# PROBLEM REQUIREMENTS
For this exercise, output the line holding "item: (-item[2], item[1]))" and all subsequent lines of the entries below, unchanged, up to and including the last.

[DATASET RECORDS — start]

-- pv_equiv track=rewrite | github.com/trhariharasudhan/GrandpaAssistant | backend/app/features/productivity/proactive_suggestion_engine.py | _dedupe_suggestions
-- ===== SOURCE A (Python) =====
-- def _normalize_text(value):
--     return " ".join(str(value or "").split()).strip()
--
-- def _dedupe_suggestions(items, limit=6):
--     ranked = {}
--     for kind, text, score in items:
--         normalized = _normalize_text(text)
--         if not normalized:
--             continue
--         current = ranked.get(normalized)
--         if not current or score > current[2]:
--             ranked[normalized] = (kind, normalized, score)
--     ordered = sorted(ranked.values(), key=lambda item: (-item[2], item[1]))
--     return ordered[:limit]
-- ===== SOURCE B (Python) =====
-- def _normalize_text(value):
--     return " ".join(str(value or "").split()).strip()
--
-- def _dedupe_suggestions(items, limit=6):
--     norm = []
--     for kind, text, score in items:
--         n = _normalize_text(text)
--         if n:
--             norm.append((kind, n, score))
--     best = [max((it for it in norm if it[1] == n), key=lambda it: it[2])
--             for n in dict.fromkeys(it[1] for it in norm)]
--     best.sort(key=lambda it: (-it[2], it[1]))
--     return best[:limit]
-- ===== Notes on version B (the rewrite author's own statement) =====
-- stated objective: alternative
-- what changed: Replaces the running-max dict with a declarative group-by: collect the distinct normalized texts in first-seen order, pick each group's best item with max(key=score) (first maximum), then sort once and slice.
import Mathlib
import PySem

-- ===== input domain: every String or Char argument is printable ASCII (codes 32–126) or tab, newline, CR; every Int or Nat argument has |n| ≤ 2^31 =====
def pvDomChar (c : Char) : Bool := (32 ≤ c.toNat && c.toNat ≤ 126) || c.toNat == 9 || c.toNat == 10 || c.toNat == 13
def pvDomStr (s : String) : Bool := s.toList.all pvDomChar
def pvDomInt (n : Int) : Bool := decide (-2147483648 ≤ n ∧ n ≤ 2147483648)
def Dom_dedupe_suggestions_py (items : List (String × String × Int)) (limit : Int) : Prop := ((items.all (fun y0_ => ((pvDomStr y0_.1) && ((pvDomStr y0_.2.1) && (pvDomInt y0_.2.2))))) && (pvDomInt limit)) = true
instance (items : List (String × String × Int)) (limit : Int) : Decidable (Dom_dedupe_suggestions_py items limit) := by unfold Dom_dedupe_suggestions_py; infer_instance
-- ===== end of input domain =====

[DATASET RECORDS — finish]

# RESULT FOR THIS TASK
--     ordered = sorted(ranked.values(), key=lambda item: (-item[2], item[1]))
--     return ordered[:limit]
-- ===== SOURCE B (Python) =====
-- def _normalize_text(value):
--     return " ".join(str(value or "").split()).strip()
--
-- def _dedupe_suggestions(items, limit=6):
--     norm = []
--     for kind, text, score in items:
--         n = _normalize_text(text)
--         if n:
--             norm.append((kind, n, score))
--     best = [max((it for it in norm if it[1] == n), key=lambda it: it[2])
--             for n in dict.fromkeys(it[1] for it in norm)]
--     best.sort(key=lambda it: (-it[2], it[1]))
--     return best[:limit]
-- ===== Notes on version B (the rewrite author's own statement) =====
-- stated objective: alternative
-- what changed: Replaces the running-max dict with a declarative group-by: collect the distinct normalized texts in first-seen order, pick each group's best item with max(key=score) (first maximum), then sort once and slice.
import Mathlib
import PySem

-- ===== input domain: every String or Char argument is printable ASCII (codes 32–126) or tab, newline, CR; every Int or Nat argument has |n| ≤ 2^31 =====
def pvDomChar (c : Char) : Bool := (32 ≤ c.toNat && c.toNat ≤ 126) || c.toNat == 9 || c.toNat == 10 || c.toNat == 13
def pvDomStr (s : String) : Bool := s.toList.all pvDomChar
def pvDomInt (n : Int) : Bool := decide (-2147483648 ≤ n ∧ n ≤ 2147483648)
def Dom_dedupe_suggestions_py (items : List (String × String × Int)) (limit : Int) : Prop := ((items.all (fun y0_ => ((pvDomStr y0_.1) && ((pvDomStr y0_.2.1) && (pvDomInt y0_.2.2))))) && (pvDomInt limit)) = true
instance (items : List (String × String × Int)) (limit : Int) : Decidable (Dom_dedupe_suggestions_py items limit) := by unfold Dom_dedupe_suggestions_py; infer_instance
-- ===== end of input domain =====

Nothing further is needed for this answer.